*Records to use*
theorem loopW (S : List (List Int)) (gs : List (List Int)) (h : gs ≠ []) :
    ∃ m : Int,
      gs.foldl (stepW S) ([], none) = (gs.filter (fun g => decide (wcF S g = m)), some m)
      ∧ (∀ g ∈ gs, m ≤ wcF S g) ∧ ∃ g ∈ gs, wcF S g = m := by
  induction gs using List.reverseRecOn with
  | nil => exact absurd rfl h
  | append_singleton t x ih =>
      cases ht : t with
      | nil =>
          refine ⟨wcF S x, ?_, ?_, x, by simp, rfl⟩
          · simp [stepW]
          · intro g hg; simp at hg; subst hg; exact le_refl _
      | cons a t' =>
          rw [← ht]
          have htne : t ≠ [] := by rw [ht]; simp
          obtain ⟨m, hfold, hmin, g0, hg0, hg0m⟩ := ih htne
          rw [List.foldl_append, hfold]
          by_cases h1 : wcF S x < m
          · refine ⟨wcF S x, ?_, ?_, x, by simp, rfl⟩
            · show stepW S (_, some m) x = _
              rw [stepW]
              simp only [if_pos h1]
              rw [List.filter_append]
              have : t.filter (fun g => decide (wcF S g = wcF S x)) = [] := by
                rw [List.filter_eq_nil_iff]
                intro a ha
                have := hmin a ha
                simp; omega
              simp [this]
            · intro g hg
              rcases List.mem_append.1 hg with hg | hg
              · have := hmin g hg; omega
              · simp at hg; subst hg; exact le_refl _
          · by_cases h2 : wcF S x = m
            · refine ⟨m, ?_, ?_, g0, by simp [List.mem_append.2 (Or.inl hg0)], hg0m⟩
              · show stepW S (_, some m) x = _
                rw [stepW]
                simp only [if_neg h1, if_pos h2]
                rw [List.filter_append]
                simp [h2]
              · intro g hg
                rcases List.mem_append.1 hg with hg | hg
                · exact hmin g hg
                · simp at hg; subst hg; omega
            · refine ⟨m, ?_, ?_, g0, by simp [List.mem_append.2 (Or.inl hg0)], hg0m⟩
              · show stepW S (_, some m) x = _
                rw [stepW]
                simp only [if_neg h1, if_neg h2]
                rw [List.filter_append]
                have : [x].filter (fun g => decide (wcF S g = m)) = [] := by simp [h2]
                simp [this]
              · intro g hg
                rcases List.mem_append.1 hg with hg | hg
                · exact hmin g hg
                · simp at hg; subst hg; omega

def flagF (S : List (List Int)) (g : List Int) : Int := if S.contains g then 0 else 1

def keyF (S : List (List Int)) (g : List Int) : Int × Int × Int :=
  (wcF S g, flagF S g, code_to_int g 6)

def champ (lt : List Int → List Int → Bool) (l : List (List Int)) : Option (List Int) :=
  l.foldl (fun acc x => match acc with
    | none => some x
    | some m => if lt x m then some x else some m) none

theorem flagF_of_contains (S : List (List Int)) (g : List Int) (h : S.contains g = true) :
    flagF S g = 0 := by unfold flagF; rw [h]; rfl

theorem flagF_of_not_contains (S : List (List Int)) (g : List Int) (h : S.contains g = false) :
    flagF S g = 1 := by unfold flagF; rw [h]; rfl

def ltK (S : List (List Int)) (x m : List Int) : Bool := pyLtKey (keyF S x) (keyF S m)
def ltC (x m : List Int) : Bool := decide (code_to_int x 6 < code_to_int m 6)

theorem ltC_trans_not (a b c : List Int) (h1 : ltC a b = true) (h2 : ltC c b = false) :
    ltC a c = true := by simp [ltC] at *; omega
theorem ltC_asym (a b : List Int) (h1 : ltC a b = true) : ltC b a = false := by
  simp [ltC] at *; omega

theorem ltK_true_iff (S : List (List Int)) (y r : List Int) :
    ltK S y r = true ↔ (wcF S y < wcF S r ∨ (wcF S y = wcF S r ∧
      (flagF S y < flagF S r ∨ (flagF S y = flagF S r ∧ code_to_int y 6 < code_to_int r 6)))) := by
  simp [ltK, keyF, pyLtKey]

...

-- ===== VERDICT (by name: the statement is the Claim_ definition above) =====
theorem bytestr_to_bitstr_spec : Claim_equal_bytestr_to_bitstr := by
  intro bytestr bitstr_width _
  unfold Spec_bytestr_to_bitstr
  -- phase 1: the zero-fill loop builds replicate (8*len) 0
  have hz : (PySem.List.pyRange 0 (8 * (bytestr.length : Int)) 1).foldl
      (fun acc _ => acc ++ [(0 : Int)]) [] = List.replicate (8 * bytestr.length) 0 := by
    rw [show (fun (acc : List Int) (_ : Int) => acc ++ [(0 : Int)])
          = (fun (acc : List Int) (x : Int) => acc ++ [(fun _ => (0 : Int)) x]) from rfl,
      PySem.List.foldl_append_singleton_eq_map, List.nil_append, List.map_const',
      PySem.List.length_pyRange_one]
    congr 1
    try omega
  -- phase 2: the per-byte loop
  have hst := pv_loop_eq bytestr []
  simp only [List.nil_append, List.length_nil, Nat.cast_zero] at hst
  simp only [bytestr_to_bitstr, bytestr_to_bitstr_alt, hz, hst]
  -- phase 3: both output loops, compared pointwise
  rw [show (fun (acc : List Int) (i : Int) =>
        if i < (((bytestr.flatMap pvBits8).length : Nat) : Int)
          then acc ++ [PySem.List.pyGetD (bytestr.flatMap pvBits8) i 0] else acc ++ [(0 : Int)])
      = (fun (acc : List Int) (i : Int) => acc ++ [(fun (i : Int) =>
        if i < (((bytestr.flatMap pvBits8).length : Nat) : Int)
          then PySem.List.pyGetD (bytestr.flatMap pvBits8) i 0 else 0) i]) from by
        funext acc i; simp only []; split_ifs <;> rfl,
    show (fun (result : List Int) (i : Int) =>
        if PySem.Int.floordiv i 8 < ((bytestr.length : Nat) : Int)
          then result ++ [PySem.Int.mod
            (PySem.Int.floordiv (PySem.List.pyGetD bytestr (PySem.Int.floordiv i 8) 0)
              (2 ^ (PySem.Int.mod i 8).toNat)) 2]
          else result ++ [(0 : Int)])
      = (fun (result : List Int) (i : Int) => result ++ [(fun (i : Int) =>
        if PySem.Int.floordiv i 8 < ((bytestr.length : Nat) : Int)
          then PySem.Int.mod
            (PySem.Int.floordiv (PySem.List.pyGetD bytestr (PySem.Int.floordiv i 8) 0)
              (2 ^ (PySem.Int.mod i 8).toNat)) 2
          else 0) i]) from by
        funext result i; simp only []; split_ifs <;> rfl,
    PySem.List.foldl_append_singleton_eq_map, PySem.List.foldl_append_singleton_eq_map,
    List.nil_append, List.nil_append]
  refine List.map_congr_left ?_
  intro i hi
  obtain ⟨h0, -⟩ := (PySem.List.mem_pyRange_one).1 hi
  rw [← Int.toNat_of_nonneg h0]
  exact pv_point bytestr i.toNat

*Task prompt*
Of the entries above, transcribe exactly those lines that fall between the line containing "theorem loopW (S" and the line containing "simp; omega", together with those two lines.

*Your solution*
theorem loopW (S : List (List Int)) (gs : List (List Int)) (h : gs ≠ []) :
    ∃ m : Int,
      gs.foldl (stepW S) ([], none) = (gs.filter (fun g => decide (wcF S g = m)), some m)
      ∧ (∀ g ∈ gs, m ≤ wcF S g) ∧ ∃ g ∈ gs, wcF S g = m := by
  induction gs using List.reverseRecOn with
  | nil => exact absurd rfl h
  | append_singleton t x ih =>
      cases ht : t with
      | nil =>
          refine ⟨wcF S x, ?_, ?_, x, by simp, rfl⟩
          · simp [stepW]
          · intro g hg; simp at hg; subst hg; exact le_refl _
      | cons a t' =>
          rw [← ht]
          have htne : t ≠ [] := by rw [ht]; simp
          obtain ⟨m, hfold, hmin, g0, hg0, hg0m⟩ := ih htne
          rw [List.foldl_append, hfold]
          by_cases h1 : wcF S x < m
          · refine ⟨wcF S x, ?_, ?_, x, by simp, rfl⟩
            · show stepW S (_, some m) x = _
              rw [stepW]
              simp only [if_pos h1]
              rw [List.filter_append]
              have : t.filter (fun g => decide (wcF S g = wcF S x)) = [] := by
                rw [List.filter_eq_nil_iff]
                intro a ha
                have := hmin a ha
                simp; omega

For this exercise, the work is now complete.